# Kestrel Talon - good tri/road bike?



## natethomas2000 (Aug 2, 2009)

*Kestrel Talon - good choice for tri/road bike?*

I currently have a Giant OCR1 that is my all purpose bike, including daily commutes in nice weather (I'm in New England).

I'm starting to train for triathlons this spring and I'd like another bike for tri's and weekend rides.

The Kestrel Talon caught my eye because of its aero properties and ability to change the seat into a tri position. This bike would be my race bike and bike for club rides as well.

I'm considering two possibilities - buy a frame from ebay and build it up or find an online store or LBS that carries Kestrel.

Anyone have experience with Kesterl? I'm also considering a Cervelo S1 or Neuvation F100.

I'd also get some aero clinchers - possibly Reynolds Assaults.

Here's a shot of the bike:










And a link to a larger picture where you can see the seat adjustment more easily:

https://www.bikesdirect.com/products/kestrel/images/talon_sram_road_2100.jpg


----------



## terbennett (Apr 1, 2006)

All of the bikes you are considering are good bikes but the Cervelo and Kestrel would be your best bet for an all-arounder. I'm a huge fan of Neuvation products but my understanding is that the F100 might not be a good choice for triathlons due to it's road- only design. Still it's possible since I have yet to hear of anyone actually using it for tris. The F100 might surprise us. The other to are designed for dual purpose. I've ridden a Kestrel and that bike has an amazing ride.
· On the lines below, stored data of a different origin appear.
-- pv_equiv track=rewrite | github.com/ibo-123/CSEC-CPD | C_Traffic_Light.py | solve
-- ===== SOURCE A (Python) =====
-- def solve(n , s , arr):
--         arr = arr + arr
--         ind = 0
--         ans = 0
--         coun = 0
--         start = False
--         while ind < n*2:
--                 if not start and arr[ind] == s:
--                         start = True
--                 if arr[ind] == "g" and start:
--                         ans = max(ans , coun)
--                         coun = 0
--                         start = False
--                 else:
--                         if start:
--                                 coun+=1
--                 ind+=1
--         return max(ans , coun)
-- ===== SOURCE B (Python) =====
-- def solve(n, s, arr):
--     d = (arr + arr)[:max(2 * n, 0)]
--     best = 0
--     run = []
--     for c in d:
--         if c == "g":
--             if s in run:
--                 best = max(best, len(run) - run.index(s))
--             run = []
--         else:
--             run.append(c)
--     if s in run:
--         best = max(best, len(run) - run.index(s))
--     return best
-- ===== Notes on version B (the rewrite author's own statement) =====
-- stated objective: alternative
-- what changed: A runs a three-variable state machine (ans/coun/start flag) over indices of the doubled list; B slices the first 2n elements of the doubled list, cuts it into 'g'-delimited runs and takes the max over runs of len(run) - first index of s.
import Mathlib
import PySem

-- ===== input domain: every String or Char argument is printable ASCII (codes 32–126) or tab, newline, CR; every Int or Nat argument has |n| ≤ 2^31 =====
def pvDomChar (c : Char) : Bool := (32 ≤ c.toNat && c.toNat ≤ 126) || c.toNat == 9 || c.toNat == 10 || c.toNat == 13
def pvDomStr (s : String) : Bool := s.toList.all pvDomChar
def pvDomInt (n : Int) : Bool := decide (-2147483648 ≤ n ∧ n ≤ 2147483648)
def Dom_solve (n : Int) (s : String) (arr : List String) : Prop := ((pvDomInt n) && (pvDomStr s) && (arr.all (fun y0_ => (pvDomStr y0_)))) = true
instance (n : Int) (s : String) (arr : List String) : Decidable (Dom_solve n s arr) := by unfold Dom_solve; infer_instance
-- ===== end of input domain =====

-- B is an alternative decomposition: instead of A's ans/coun/start state machine over
-- indices, it slices the first 2n elements of the doubled list and splits them into
-- 'g'-delimited runs, maxing len(run) - first index of s over runs.

-- ===== PORT A =====
-- A's loop body: given state (ans, coun, start) and the element arr[ind]
def stepA (s : String) (st : Int × Int × Bool) (x : String) : Int × Int × Bool :=
  let start := if (!st.2.2) && (x == s) then true else st.2.2
  if (x == "g") && start then (max st.1 st.2.1, 0, false)
  else (st.1, if start then st.2.1 + 1 else st.2.1, start)

def solve (n : Int) (s : String) (arr : List String) : Int :=
  let a2 := arr ++ arr
  let st := (PySem.List.pyRange 0 (n * 2) 1).foldl
      (fun st ind => stepA s st (PySem.List.pyGetD a2 ind "")) (0, 0, false)
  max st.1 st.2.1

-- ===== PORT B =====
-- B's loop body: given state (best, run) and the next element c
def stepB (s : String) (st : Int × List String) (c : String) : Int × List String :=
  if c == "g" then
    (match PySem.List.index? st.2 s with
     | some i => max st.1 ((st.2.length : Int) - (i : Int))
     | none => st.1, [])
  else (st.1, st.2 ++ [c])

def solve_alt (n : Int) (s : String) (arr : List String) : Int :=
  let d := PySem.List.slice (arr ++ arr) none (some (max (2 * n) 0))
  let fin := d.foldl (stepB s) (0, [])
  match PySem.List.index? fin.2 s with
  | some i => max fin.1 ((fin.2.length : Int) - (i : Int))
  | none => fin.1

-- ===== PRECONDITION & SPEC =====
-- A indexes the doubled list at 0..2n-1, so it raises IndexError iff n > len(arr); Pre_ excludes exactly that.
def Pre_solve (n : Int) (s : String) (arr : List String) : Prop := n ≤ (arr.length : Int)
instance (n : Int) (s : String) (arr : List String) : Decidable (Pre_solve n s arr) := by unfold Pre_solve; infer_instance
def pvWitness_solve : Int × String × List String := (2, "r", ["r", "g"])

def Spec_solve (n : Int) (s : String) (arr : List String) (out : Int) : Prop := out = solve_alt n s arr
instance (n : Int) (s : String) (arr : List String) (out : Int) : Decidable (Spec_solve n s arr out) := by unfold Spec_solve; infer_instance

-- ===== CLAIM (what is proved, stated in full; the proofs are below) =====
def Claim_equal_solve : Prop := ∀ (n : Int) (s : String) (arr : List String), Dom_solve n s arr → Pre_solve n s arr → Spec_solve n s arr (solve n s arr)

-- ===== LEMMAS AND PROOFS =====

def counOf (s : String) (run : List String) : Int :=
  match PySem.List.index? run s with
  | some i => (run.length : Int) - (i : Int)
  | none => 0

def finB (s : String) (st : Int × List String) : Int :=
  match PySem.List.index? st.2 s with
  | some i => max st.1 ((st.2.length : Int) - (i : Int))
  | none => st.1

lemma fold_inv (s : String) (d : List String) (best : Int) (run : List String)
    (hg : "g" ∉ run) (h0 : 0 ≤ best) :
    (let a := d.foldl (stepA s) (best, counOf s run, run.contains s); max a.1 a.2.1)
      = finB s (d.foldl (stepB s) (best, run)) := by
  induction d generalizing best run with
  | nil =>
    simp only [List.foldl_nil, finB]
    cases hidx : PySem.List.index? run s with
    | none =>
      have hc0 : counOf s run = 0 := by simp only [counOf]; rw [hidx]
      rw [hc0]; show max best 0 = best; omega
    | some i =>
      have hc1 : counOf s run = (run.length : Int) - i := by simp only [counOf]; rw [hidx]
      rw [hc1]
  | cons c d ih =>
    simp only [List.foldl_cons]
    have e1 : counOf s [] = 0 := rfl
    have e2 : ([] : List String).contains s = false := rfl
    by_cases hc : c = "g"
    · subst hc
      by_cases hm : s ∈ run
      · have hsg : s ≠ "g" := fun h => hg (h ▸ hm)
        obtain ⟨i, hi⟩ := Option.isSome_iff_exists.mp ((PySem.List.index?_isSome_iff run s).mpr hm)
        have hcoun : counOf s run = (run.length : Int) - i := by simp only [counOf]; rw [hi]
        have hA : stepA s (best, counOf s run, run.contains s) "g"
            = (max best (counOf s run), 0, false) := by
          simp [stepA, hm]
        have hB : stepB s (best, run) "g" = (max best ((run.length : Int) - i), []) := by
          simp only [stepB, beq_self_eq_true, if_true]; rw [hi]
        rw [hA, hB, ← hcoun]
        have := ih (max best (counOf s run)) [] (by simp) (le_trans h0 (le_max_left _ _))
        rw [e1, e2] at this
        exact this
      · have hidx : PySem.List.index? run s = none := (PySem.List.index?_eq_none_iff run s).mpr hm
        have hcoun : counOf s run = 0 := by simp only [counOf]; rw [hidx]
        have hA : stepA s (best, counOf s run, run.contains s) "g"
            = (best, 0, false) := by
          by_cases hs : s = "g"
          · subst hs; simp [stepA, hm, hcoun]; omega
          · simp [stepA, hm, hcoun, Ne.symm hs]
        have hB : stepB s (best, run) "g" = (best, []) := by
          simp only [stepB, beq_self_eq_true, if_true]; rw [hidx]
        rw [hA, hB]
        have := ih best [] (by simp) h0
        rw [e1, e2] at this
        exact this
    · have hcg : (c == "g") = false := by simp [hc]
      have hB : stepB s (best, run) c = (best, run ++ [c]) := by simp [stepB, hcg]
      have hg' : "g" ∉ run ++ [c] := by
        simp only [List.mem_append, List.mem_singleton]
        exact fun h => h.elim hg (fun h2 => hc h2.symm)
      by_cases hm : s ∈ run
      · obtain ⟨i, hi⟩ := Option.isSome_iff_exists.mp ((PySem.List.index?_isSome_iff run s).mpr hm)
        have hi' : PySem.List.index? (run ++ [c]) s = some i :=
          (PySem.List.index?_append_of_mem [c] hm).trans hi
        have hlt : i < run.length := by
          rcases PySem.List.getElem_of_index?_eq_some hi with ⟨hk, _, _⟩; exact hk
        have hcoun : counOf s run = (run.length : Int) - i := by simp only [counOf]; rw [hi]
        have hcoun' : counOf s (run ++ [c]) = counOf s run + 1 := by
          simp only [counOf]; rw [hi, hi']; simp; omega
        have hA : stepA s (best, counOf s run, run.contains s) c
            = (best, counOf s (run ++ [c]), (run ++ [c]).contains s) := by
          simp [stepA, hm, hcg, hcoun']
        rw [hA, hB]
        exact ih best (run ++ [c]) hg' h0
      · have hidx : PySem.List.index? run s = none := (PySem.List.index?_eq_none_iff run s).mpr hm
        have hcoun : counOf s run = 0 := by simp only [counOf]; rw [hidx]
        by_cases hcs : c = s
        · subst hcs
          have hi' : PySem.List.index? (run ++ [c]) c = some run.length :=
            PySem.List.index?_append_singleton_self run c hm
          have hcoun' : counOf c (run ++ [c]) = 1 := by
            simp only [counOf]; rw [hi']; simp
          have hA : stepA c (best, counOf c run, run.contains c) c
              = (best, counOf c (run ++ [c]), (run ++ [c]).contains c) := by
            simp [stepA, hm, hcoun, hcoun', hcg]
          rw [hA, hB]
          exact ih best (run ++ [c]) hg' h0
        · have hnm : s ∉ run ++ [c] := by
            simp only [List.mem_append, List.mem_singleton]
            exact fun h => h.elim hm (fun h2 => hcs h2.symm)
          have hidx' : PySem.List.index? (run ++ [c]) s = none :=
            (PySem.List.index?_eq_none_iff (run ++ [c]) s).mpr hnm
          have hcoun' : counOf s (run ++ [c]) = 0 := by
            simp only [counOf]; rw [hidx']
          have hA : stepA s (best, counOf s run, run.contains s) c
              = (best, counOf s (run ++ [c]), (run ++ [c]).contains s) := by
            simp [stepA, hm, hcoun, hcoun', hcg, hnm, fun h : c = s => hcs h]
          rw [hA, hB]
          exact ih best (run ++ [c]) hg' h0

-- ===== VERDICT (by name: the statement is the Claim_ definition above) =====
theorem solve_spec : Claim_equal_solve := by
  intro n s arr _ hpre
  unfold Spec_solve
  have hpre' : n ≤ (arr.length : Int) := hpre
  simp only [solve, solve_alt]
  by_cases hn : n * 2 ≤ 0
  · rw [PySem.List.pyRange_one_eq_nil hn]
    have hmax : max (2 * n) 0 = 0 := by omega
    rw [hmax, PySem.List.slice_to _ (le_refl 0)]
    rfl
  · set a2 := arr ++ arr with ha2
    have hlen : (a2.length : Int) = 2 * (arr.length : Int) := by simp [ha2]; ring
    have h2n : 2 * n ≤ (a2.length : Int) := by omega
    have hd : PySem.List.slice a2 none (some (max (2 * n) 0)) = a2.take (2 * n).toNat := by
      rw [max_eq_left (by omega), PySem.List.slice_to _ (by omega)]
    set d := a2.take (2 * n).toNat with hdd
    have hdlen : (d.length : Int) = n * 2 := by
      simp [hdd]; omega
    have hstep : ∀ (acc : Int × Int × Bool), ∀ ind ∈ PySem.List.pyRange 0 (n * 2) 1,
        stepA s acc (PySem.List.pyGetD a2 ind "") = stepA s acc (PySem.List.pyGetD d ind "") := by
      intro acc ind hmem
      rw [PySem.List.mem_pyRange_one] at hmem
      have hlt : ind.toNat < d.length := by omega
      rw [PySem.List.pyGetD_eq_getElem a2 "" hmem.1 (by omega),
          PySem.List.pyGetD_eq_getElem d "" hmem.1 (by omega)]
      congr 1
      simp [hdd]
    rw [PySem.List.foldl_congr_mem _ _ _ _ hstep, hd]
    rw [show n * 2 = (d.length : Int) from hdlen.symm,
        PySem.List.foldl_pyRange_zero_pyGetD' d "" (stepA s) (0, 0, false)]
    exact fold_inv s d 0 [] (by simp) (le_refl 0)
Haven't had a chance to ride a Cervelo S1 though it seems to get top marks by most riders. I'm confident that with Cervelo's name being synonomous with triathlons, you'll be getting an awesome bike. Still, fit shoud dictate which you buy. You'll know when you've found the bike for you. I know that Bikesdirect.com tends to sell the Kestrels at amazing prices. Not to say that you should go that route (eventhough Bikes Direct is smart option too), but you really need to try out all of these bikes first before you buy them and that can only be accomplished at your LBS- unless you are a professional fitter.


----------



## Hooben (Aug 22, 2004)

OMG, I love that bike. Buy it quick....


----------



## natethomas2000 (Aug 2, 2009)

Anyone else?


----------



## Loraura (Jun 30, 2008)

Does the Kestrel have any local dealer support? I think it is important to have that.


----------



## Dutch77 (Jan 3, 2009)

My LBS carries Kestrel (haven't tried one though) so it's not a BikesDirect only brand.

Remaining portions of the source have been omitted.